Task requirements →
Take the lines below between the one holding "simp [hq]) hqpre⟩))" and the one holding "rcases Bool.or_eq_true_iff.mp hc", inclusive, and copy them exactly. Add nothing.

(Stored data)
-- insertBy into a P-sorted list stays P-sorted (P the non-strict companion of `before`)
lemma pairwise_insertBy {α : Type} (before : α → α → Bool) (P : α → α → Prop)
    (htrans : ∀ a b c, P a b → P b c → P a c)
    (h1 : ∀ a b, before a b = true → P a b)
    (h2 : ∀ a b, before a b = false → P b a)
    (x : α) : ∀ l : List α, l.Pairwise P → (PySem.List.insertBy before x l).Pairwise P := by
  intro l
  induction l with
  | nil => intro _; simp [PySem.List.insertBy]
  | cons y ys ih =>
    intro hl
    rw [List.pairwise_cons] at hl
    by_cases hb : before x y = true
    · simp only [PySem.List.insertBy, hb, if_true]
      refine List.Pairwise.cons ?_ (List.Pairwise.cons hl.1 hl.2)
      intro z hz
      rcases List.mem_cons.mp hz with rfl | hz
      · exact h1 _ _ hb
      · exact htrans _ _ _ (h1 _ _ hb) (hl.1 z hz)
    · simp only [PySem.List.insertBy, hb, if_false]
      refine List.Pairwise.cons ?_ (ih hl.2)
      intro z hz
      rcases (PySem.List.mem_insertBy before x z ys).mp hz with rfl | hz
      · exact h2 _ _ (by simpa using hb)
      · exact hl.1 z hz

lemma pairwise_foldl_insertBy {α : Type} (before : α → α → Bool) (P : α → α → Prop)
    (htrans : ∀ a b c, P a b → P b c → P a c)
    (h1 : ∀ a b, before a b = true → P a b)
    (h2 : ∀ a b, before a b = false → P b a) :
    ∀ (xs acc : List α), acc.Pairwise P →
      (xs.foldl (fun acc x => PySem.List.insertBy before x acc) acc).Pairwise P := by
  intro xs
  induction xs with
  | nil => intro acc h; simpa using h
  | cons x t ih =>
    intro acc h
    simpa using ih _ (pairwise_insertBy before P htrans h1 h2 x acc h)

-- sorted2 by (fst, snd) is sorted by fst
lemma sorted2_pairwise_fst (xs : List (Int × Int)) :
    (PySem.List.sorted2 xs (fun p => p.1) (fun p => p.2)).Pairwise
      (fun a b => a.1 ≤ b.1) := by
  show (List.foldl _ [] xs).Pairwise _
  apply pairwise_foldl_insertBy _ _ ?_ ?_ ?_ xs [] (by simp)
  · exact fun a b c hab hbc => le_trans hab hbc
  · intro a b hab
    by_cases h : a.1 < b.1
    · omega
    · simp [h] at hab
      omega
  · intro a b hab
    simp at hab
    omega

lemma length_pyAccumulateAux (l : List Int) : ∀ acc, (pyAccumulateAux acc l).length = l.length := by
  induction l with
  | nil => intro acc; rfl
  | cons x xs ih => intro acc; simp [pyAccumulateAux, ih]

lemma getElem_pyAccumulateAux (l : List Int) : ∀ acc (j : Nat) (hj : j < l.length),
    (pyAccumulateAux acc l)[j]'(by rw [length_pyAccumulateAux]; exact hj)
      = acc + (l.take (j + 1)).sum := by
  induction l with
  | nil => intro acc j hj; simp at hj
  | cons x xs ih =>
    intro acc j hj
    cases j with
    | zero => simp [pyAccumulateAux]
    | succ k =>
      have hk : k < xs.length := by simpa using hj
      simp only [pyAccumulateAux, List.getElem_cons_succ, List.take_succ_cons, List.sum_cons]
      rw [ih (acc + x) k hk]
      ring

-- a predicate true exactly on indices below k picks out the k-prefix
lemma filter_eq_take_of_split {α : Type} (p : α → Bool) :
    ∀ (l : List α) (k : Nat), k ≤ l.length →
    (∀ j (hj : j < l.length), j < k → p l[j] = true) →
    (∀ j (hj : j < l.length), k ≤ j → p l[j] = false) →
    l.filter p = l.take k := by
  intro l
  induction l with
  | nil => intro k _ _ _; simp
  | cons x t ih =>
    intro k hk h1 h2
    cases k with
    | zero =>
      have hnil : List.filter p (x :: t) = [] := by
        refine List.filter_eq_nil_iff.mpr ?_
        intro a ha
        rcases List.mem_iff_getElem.mp ha with ⟨j, hj, rfl⟩
        simp [h2 j hj (Nat.zero_le _)]
      simp [hnil]
    | succ m =>
      have hx : p x = true := h1 0 (by simp) (Nat.succ_pos _)
      simp only [List.filter_cons, hx, if_true, List.take_succ_cons]
      congr 1
      refine ih m (by simpa using hk) ?_ ?_
      · intro j hj hjm
        have := h1 (j + 1) (by simpa using hj) (by omega)
        simpa using this
      · intro j hj hjm
        have := h2 (j + 1) (by simpa using hj) (by omega)
        simpa using this

-- ===== A-side characterisation =====
lemma maximumCoins_eq_map (heroes monsters coins : List Int) :
    maximumCoins heroes monsters coins
      = heroes.map (fun h => sumLE (monsters.zip coins) h) := by
  unfold maximumCoins
  refine List.map_congr_left ?_
  intro h _
  have hperm := PySem.List.sorted2_perm (monsters.zip coins) (fun p => p.1) (fun p => p.2) false
  set ps := PySem.List.sorted2 (monsters.zip coins) (fun p => p.1) (fun p => p.2) with hps
  have hpair : ps.Pairwise (fun a b => a.1 ≤ b.1) := sorted2_pairwise_fst _
  have hsm : (ps.map (fun p => p.1)).Pairwise (fun a b => a ≤ b) :=
    List.pairwise_map.mpr hpair
  obtain ⟨hk, hlt, hge⟩ := PySem.List.bisectRight_spec (ps.map (fun p => p.1)) h hsm
  set idx := PySem.List.bisectRight (ps.map (fun p => p.1)) h with hidx
  have hlen : (ps.map (fun p => p.1)).length = ps.length := List.length_map ..
  rw [hlen] at hk
  -- the hero's filtered sum is the idx-prefix of the sorted pairs
  have hfil : ps.filter (fun p => p.1 ≤ h) = ps.take idx := by
    refine filter_eq_take_of_split _ ps idx hk ?_ ?_
    · intro j hj hjk
      have := hlt j (by simpa [hlen] using hj) hjk
      simpa using this
    · intro j hj hjk
      have := hge j (by simpa [hlen] using hj) hjk
      simp only [List.getElem_map] at this
      simpa using this
  have hsum : sumLE (monsters.zip coins) h = ((ps.map (fun p => p.2)).take idx).sum := by
    rw [sumLE_perm hperm.symm h]
    unfold sumLE
    rw [hfil, List.map_take]
  rw [hsum]
  by_cases hpos : 0 < idx
  · simp only [hpos, if_true]
    have hlc : (pyAccumulate (ps.map (fun p => p.2))).length = ps.length := by
      unfold pyAccumulate; rw [length_pyAccumulateAux, List.length_map]
    have hcast : ((idx : Int) - 1) = ((idx - 1 : Nat) : Int) := by omega
    rw [hcast, PySem.List.pyGetD_natCast]
    rw [List.getD_eq_getElem _ _ (by omega : idx - 1 < (pyAccumulate (ps.map (fun p => p.2))).length)]
    unfold pyAccumulate
    rw [getElem_pyAccumulateAux (ps.map (fun p => p.2)) 0 (idx - 1)
      (by rw [List.length_map]; omega)]
    have : idx - 1 + 1 = idx := by omega
    rw [this]
    ring
  · have h0 : idx = 0 := by omega
    simp [hpos, h0]

-- ===== B-side lemmas =====
lemma consumeB_spec : ∀ (rest : List (Int × Int)) (h total : Int),
    rest.Pairwise (fun a b => a.1 ≤ b.1) →
    consumeB rest h total
      = (rest.filter (fun p => !(p.1 ≤ h)), total + sumLE rest h) := by
  intro rest
  induction rest with
  | nil => intro h total _; simp [consumeB, sumLE]
  | cons p t ih =>
    intro h total hpw
    rw [List.pairwise_cons] at hpw
    obtain ⟨m, c⟩ := p
    by_cases hm : m ≤ h
    · rw [show consumeB ((m, c) :: t) h total = consumeB t h (total + c) from by
        simp [consumeB, hm]]
      rw [ih h (total + c) hpw.2]
      simp only [sumLE, List.filter_cons]
      simp [hm, add_assoc]
    · have hall : ∀ q ∈ t, ¬ q.1 ≤ h := by
        intro q hq hqh
        exact hm (le_trans (hpw.1 q hq) hqh)
      have hfil : List.filter (fun p => !(p.1 ≤ h)) ((m, c) :: t) = (m, c) :: t := by
        refine List.filter_eq_self.mpr ?_
        intro a ha
        rcases List.mem_cons.mp ha with rfl | ha
        · simp [hm]
        · simp [hall a ha]
      have hsum : sumLE ((m, c) :: t) h = 0 := by
        unfold sumLE
        have : List.filter (fun p => p.1 ≤ h) ((m, c) :: t) = [] := by
          refine List.filter_eq_nil_iff.mpr ?_
          intro a ha
          rcases List.mem_cons.mp ha with rfl | ha
          · simp [hm]
          · simp [hall a ha]
        simp [this]
      rw [show consumeB ((m, c) :: t) h total = ((m, c) :: t, total) from by
        simp [consumeB, hm]]
      rw [hfil, hsum]
      simp

lemma sumLE_cons (p : Int × Int) (l : List (Int × Int)) (h : Int) :
    sumLE (p :: l) h = (if p.1 ≤ h then p.2 else 0) + sumLE l h := by
  by_cases hp : p.1 ≤ h
  · simp [sumLE, List.filter_cons, hp]
  · simp [sumLE, List.filter_cons, hp]
-- B's whole loop
lemma kap_alt_fold_char : ∀ (rest done res : List String),
    (done ++ rest).Pairwise (· ≤ ·) →
    res.Pairwise (· < ·) →
    (∀ x ∈ res, x ∈ done) →
    (∀ x, x ∈ res ↔ MinPath done x) →
    (rest.foldl kap_alt_step res).Pairwise (· < ·) ∧
    (∀ x ∈ rest.foldl kap_alt_step res, x ∈ done ++ rest) ∧
    ∀ x, x ∈ rest.foldl kap_alt_step res ↔ MinPath (done ++ rest) x := by
  intro rest
  induction rest with
  | nil =>
    intro done res _ h2 h3 h4
    simp only [List.foldl_nil, List.append_nil]
    exact ⟨h2, h3, h4⟩
  | cons p rest ih =>
    intro done res hord h2 h3 h4
    have hord' : ((done ++ [p]) ++ rest).Pairwise (· ≤ ·) := by
      simpa [List.append_assoc] using hord
    have hdp : ∀ x ∈ done, x ≤ p := by
      intro x hx
      exact (List.pairwise_append.mp hord).2.2 x hx p (by simp)
    by_cases hexp : ∃ q ∈ done, q.toList <+: p.toList
    · -- p has a prefix among the processed paths: B skips p
      obtain ⟨q', hq', hq'pre⟩ := hexp
      obtain ⟨r, hrmin, hrpre⟩ := exists_min_prefix done q' hq'
      have hrres : r ∈ res := (h4 r).mpr hrmin
      have hrp : r.toList <+: p.toList := hrpre.trans hq'pre
      obtain ⟨L, hL⟩ : ∃ L, res.getLast? = some L := by
        cases hres : res.getLast? with
        | none => rw [List.getLast?_eq_none_iff] at hres; subst hres; simp at hrres
        | some L => exact ⟨L, rfl⟩
      have hLres : L ∈ res := List.mem_of_getLast? hL
      have hLp : L ≤ p := hdp L (h3 L hLres)
      have hrL : r ≤ L := last_max res L h2 hL r hrres
      have hrLpre : r.toList <+: L.toList := prefix_between hrp hrL hLp
      have hLr : r = L := ((h4 L).mp hLres).2 r hrmin.1 hrLpre
      have hstep : kap_alt_step res p = res := by
        unfold kap_alt_step
        rw [hL]
        show (if PySem.Str.startswith p L = true then res else res ++ [p]) = res
        rw [if_pos (by rw [PySem.Str.startswith_eq]; exact (PySem.Chars.startswith_iff _ _).mpr (hLr ▸ hrp))]
      have h4' : ∀ x, x ∈ res ↔ MinPath (done ++ [p]) x := by
        intro x
        constructor
        · intro hx
          obtain ⟨hxd, hxmin⟩ := (h4 x).mp hx
          refine ⟨by simp [hxd], fun q hq hqpre => ?_⟩
          rcases List.mem_append.mp hq with hq1 | hq1
          · exact hxmin q hq1 hqpre
          · simp at hq1; subst hq1
            have hrx : r = x := hxmin r hrmin.1 (hrp.trans hqpre)
            subst hrx
            exact prefix_antisymm hqpre hrp
        · rintro ⟨hmem, hmin⟩
          have hxd : x ∈ done := by
            rcases List.mem_append.mp hmem with h1 | h1
            · exact h1
            · simp at h1; subst h1
              have : r = x := hmin r (by simp [hrmin.1]) hrp
              exact this ▸ hrmin.1
          exact (h4 x).mpr ⟨hxd, fun q hq hqpre => hmin q (by simp [hq]) hqpre⟩
      have := ih (done ++ [p]) res hord' h2 (fun x hx => by simp [h3 x hx]) h4'
      simpa [List.append_assoc, hstep] using this
    · -- no prefix of p processed yet: B keeps p
      have hstep : kap_alt_step res p = res ++ [p] := by
        unfold kap_alt_step
        cases hres : res.getLast? with
        | none => rfl
        | some L =>
          have hLres : L ∈ res := List.mem_of_getLast? hres
          show (if PySem.Str.startswith p L = true then res else res ++ [p]) = res ++ [p]
          rw [if_neg]
          intro hc
          rw [PySem.Str.startswith_eq] at hc
          exact hexp ⟨L, h3 L hLres, (PySem.Chars.startswith_iff _ _).mp hc⟩
      have hpnd : p ∉ done := fun hc => hexp ⟨p, hc, List.prefix_refl _⟩
      have hlt : ∀ x ∈ res, x < p := by
        intro x hx
        rcases lt_or_eq_of_le (hdp x (h3 x hx)) with h | h
        · exact h
        · exact absurd (h ▸ h3 x hx) hpnd
      have h2' : (res ++ [p]).Pairwise (· < ·) := by
        apply List.pairwise_append.mpr
        refine ⟨h2, List.pairwise_singleton _ _, ?_⟩
        intro a ha b hb
        simp at hb
        subst hb
        exact hlt a ha
      have h4' : ∀ x, x ∈ res ++ [p] ↔ MinPath (done ++ [p]) x := by
        intro x
        constructor
        · intro hx
          rcases List.mem_append.mp hx with hx1 | hx1
          · obtain ⟨hxd, hxmin⟩ := (h4 x).mp hx1
            refine ⟨by simp [hxd], fun q hq hqpre => ?_⟩
            rcases List.mem_append.mp hq with hq1 | hq1
            · exact hxmin q hq1 hqpre
            · simp at hq1; subst hq1
              exact le_antisymm (prefix_le hqpre) (hdp x hxd)
          · simp at hx1; subst hx1
            refine ⟨by simp, fun q hq hqpre => ?_⟩
            rcases List.mem_append.mp hq with hq1 | hq1
            · exact absurd (hexp ⟨q, hq1, hqpre⟩) (fun h => h)
            · simpa using hq1
        · rintro ⟨hmem, hmin⟩
          rcases List.mem_append.mp hmem with h1 | h1
          · exact List.mem_append.mpr (Or.inl ((h4 x).mpr
              ⟨h1, fun q hq hqpre => hmin q (by simp [hq]) hqpre⟩))
          · simp at h1; subst h1; simp
      have h3' : ∀ x ∈ res ++ [p], x ∈ done ++ [p] := by
        intro x hx
        rcases List.mem_append.mp hx with h1 | h1
        · simp [h3 x h1]
        · simp at h1; simp [h1]
      have := ih (done ++ [p]) (res ++ [p]) hord' h2' h3' h4'
      simpa [List.append_assoc, hstep] using this
theorem pvLoop_char (m cache : PySem.Dict Int Int) :
    ∀ pos (path : List Int) (v : Int), path.Nodup →
    (∀ k, pos.get? k = if k ∈ path then some (path.idxOf k : Int) else none) →
    (resolveLoop m cache pos path v).2.1
        = path ++ pvVisits (pvEraseSet (pvEraseSet m cache.keys) path) v
      ∧ (resolveLoop m cache pos path v).2.2
        = pvW (pvEraseSet (pvEraseSet m cache.keys) path) v
      ∧ ((resolveLoop m cache pos path v).2.1).Nodup
      ∧ (∀ k, (resolveLoop m cache pos path v).1.get? k =
          if k ∈ (resolveLoop m cache pos path v).2.1
          then some (((resolveLoop m cache pos path v).2.1).idxOf k : Int) else none) := by
  intro pos path v
  induction pos, path, v using resolveLoop.induct m cache with
  | case1 pos path v h =>
    intro hnd hpos
    have hnone : (pvEraseSet (pvEraseSet m cache.keys) path).get? v = none := by
      rw [pvGet?_eraseSet]
      split
      · rfl
      · rw [pvGet?_eraseSet]; split <;> simp_all
    rw [pvLoop_none h]
    exact ⟨by rw [pvVisits_none hnone]; simp, by rw [pvW_none hnone], hnd, hpos⟩
  | case2 pos path v w h hc =>
    intro hnd hpos
    have hnone : (pvEraseSet (pvEraseSet m cache.keys) path).get? v = none := by
      rcases Bool.or_eq_true_iff.mp hc with h1 | h1
      · have hkeys : v ∈ cache.keys := (PySem.Dict.contains_iff_mem_keys cache v).mp h1
        rw [pvGet?_eraseSet]
        split
        · rfl
        · rw [pvGet?_eraseSet]; simp [hkeys]
      · have hvp : v ∈ path := by
          have := hpos v
          rw [PySem.Dict.contains_eq_isSome_get?, this] at h1
          by_contra hnp
          rw [if_neg hnp] at h1
          simp at h1
        rw [pvGet?_eraseSet]; simp [hvp]
    rw [pvLoop_stop h hc]
    exact ⟨by rw [pvVisits_none hnone]; simp, by rw [pvW_none hnone], hnd, hpos⟩
  | case3 pos path v w h hc ih =>
    intro hnd hpos
    have hcc : cache.contains v = false := by cases hx : cache.contains v <;> simp_all
    have hcp : pos.contains v = false := by cases hx : pos.contains v <;> simp_all
    have hvpath : v ∉ path := by
      intro hvp
      have := hpos v
      rw [if_pos hvp] at this
      rw [PySem.Dict.contains_eq_isSome_get?, this] at hcp
      simp at hcp
    have hvkeys : v ∉ cache.keys := by
      intro hk
      rw [(PySem.Dict.contains_iff_mem_keys cache v).mpr hk] at hcc
      exact Bool.true_eq_false.mp hcc
    have hMM2 : (pvEraseSet (pvEraseSet m cache.keys) path).get? v = some w := by
      rw [pvGet?_eraseSet, if_neg hvpath, pvGet?_eraseSet, if_neg hvkeys]
      exact h
    have hnd' : (path ++ [v]).Nodup := by
      rw [List.nodup_append]
      refine ⟨hnd, by simp, ?_⟩
      intro a ha b hb
      have hbv : b = v := by simpa using hb
      subst hbv
      exact fun he => hvpath (he ▸ ha)
    have hpos' : ∀ k, (pos.insert v (path.length : Int)).get? k =
        if k ∈ path ++ [v] then some (((path ++ [v]).idxOf k : Nat) : Int) else none := by
      intro k
      rw [PySem.Dict.get?_insert]
      by_cases hk : k = v
      · subst hk
        rw [if_pos rfl, if_pos (by simp)]
        simp [List.idxOf_append, hvpath]
      · rw [if_neg hk, hpos k]
        by_cases hkp : k ∈ path
        · rw [if_pos hkp, if_pos (by simp [hkp])]
          simp [List.idxOf_append, hkp]
        · rw [if_neg hkp, if_neg (by simp [hkp, hk])]
    obtain ⟨ih1, ih2, ih3, ih4⟩ := ih hnd' hpos'
    rw [pvLoop_step h hc]
    refine ⟨?_, ?_, ih3, ih4⟩
    · rw [ih1, pvVisits_some hMM2, pvEraseSet_append_singleton]
      simp
    · rw [ih2, pvW_some hMM2, pvEraseSet_append_singleton]

-- invariant: every cached key resolves correctly, is in the map, and its successor
-- (when itself a key) is cached too
def pvInv (m cache : PySem.Dict Int Int) : Prop :=
  ∀ k, cache.contains k = true →
    cache.getD k 0 = pvW m k ∧ m.contains k = true ∧
    (∀ w, m.get? k = some w → m.contains w = true → cache.contains w = true)

theorem pvChain_suffix {M : PySem.Dict Int Int} {v z : Int} {p : List Int}
    (hch : pvIsChain M v p z) (j : Nat) (hj : j < p.length) :
    pvIsChain M p[j] (p.drop j) z := by
  have hch' := hch
  rw [← List.take_append_drop j p] at hch'
  obtain ⟨mid, _h1, h2⟩ := pvChain_split hch'
  have hdrop : p.drop j = p[j] :: p.drop (j+1) := List.drop_eq_getElem_cons hj
  rw [hdrop] at h2
  obtain ⟨heq, hrest⟩ := h2
  subst heq
  exact pvChain_uneraseSet (by rw [hdrop]; exact ⟨rfl, hrest⟩)

theorem pvW_of_chain_stopped {M : PySem.Dict Int Int} {u z : Int} {q : List Int}
    (hch : pvIsChain M u q z) (hz : (pvEraseSet M q).get? z = none) :
    pvW M u = z ∧ pvVisits M u = q := by
  obtain ⟨h1, h2⟩ := pvChain_walk hch
  rw [pvW_none hz] at h1
  rw [pvVisits_none hz] at h2
  exact ⟨h1, by simpa using h2⟩

theorem pvSelf_mem_drop (p : List Int) (j : Nat) (hj : j < p.length) : p[j] ∈ p.drop j :=
  List.mem_iff_getElem.mpr ⟨0, by rw [List.length_drop]; omega, by rw [List.getElem_drop]; simp⟩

Output of the task →
              ⟨h1, fun q hq hqpre => hmin q (by simp [hq]) hqpre⟩))
          · simp at h1; subst h1; simp
      have h3' : ∀ x ∈ res ++ [p], x ∈ done ++ [p] := by
        intro x hx
        rcases List.mem_append.mp hx with h1 | h1
        · simp [h3 x h1]
        · simp at h1; simp [h1]
      have := ih (done ++ [p]) (res ++ [p]) hord' h2' h3' h4'
      simpa [List.append_assoc, hstep] using this
theorem pvLoop_char (m cache : PySem.Dict Int Int) :
    ∀ pos (path : List Int) (v : Int), path.Nodup →
    (∀ k, pos.get? k = if k ∈ path then some (path.idxOf k : Int) else none) →
    (resolveLoop m cache pos path v).2.1
        = path ++ pvVisits (pvEraseSet (pvEraseSet m cache.keys) path) v
      ∧ (resolveLoop m cache pos path v).2.2
        = pvW (pvEraseSet (pvEraseSet m cache.keys) path) v
      ∧ ((resolveLoop m cache pos path v).2.1).Nodup
      ∧ (∀ k, (resolveLoop m cache pos path v).1.get? k =
          if k ∈ (resolveLoop m cache pos path v).2.1
          then some (((resolveLoop m cache pos path v).2.1).idxOf k : Int) else none) := by
  intro pos path v
  induction pos, path, v using resolveLoop.induct m cache with
  | case1 pos path v h =>
    intro hnd hpos
    have hnone : (pvEraseSet (pvEraseSet m cache.keys) path).get? v = none := by
      rw [pvGet?_eraseSet]
      split
      · rfl
      · rw [pvGet?_eraseSet]; split <;> simp_all
    rw [pvLoop_none h]
    exact ⟨by rw [pvVisits_none hnone]; simp, by rw [pvW_none hnone], hnd, hpos⟩
  | case2 pos path v w h hc =>
    intro hnd hpos
    have hnone : (pvEraseSet (pvEraseSet m cache.keys) path).get? v = none := by
      rcases Bool.or_eq_true_iff.mp hc with h1 | h1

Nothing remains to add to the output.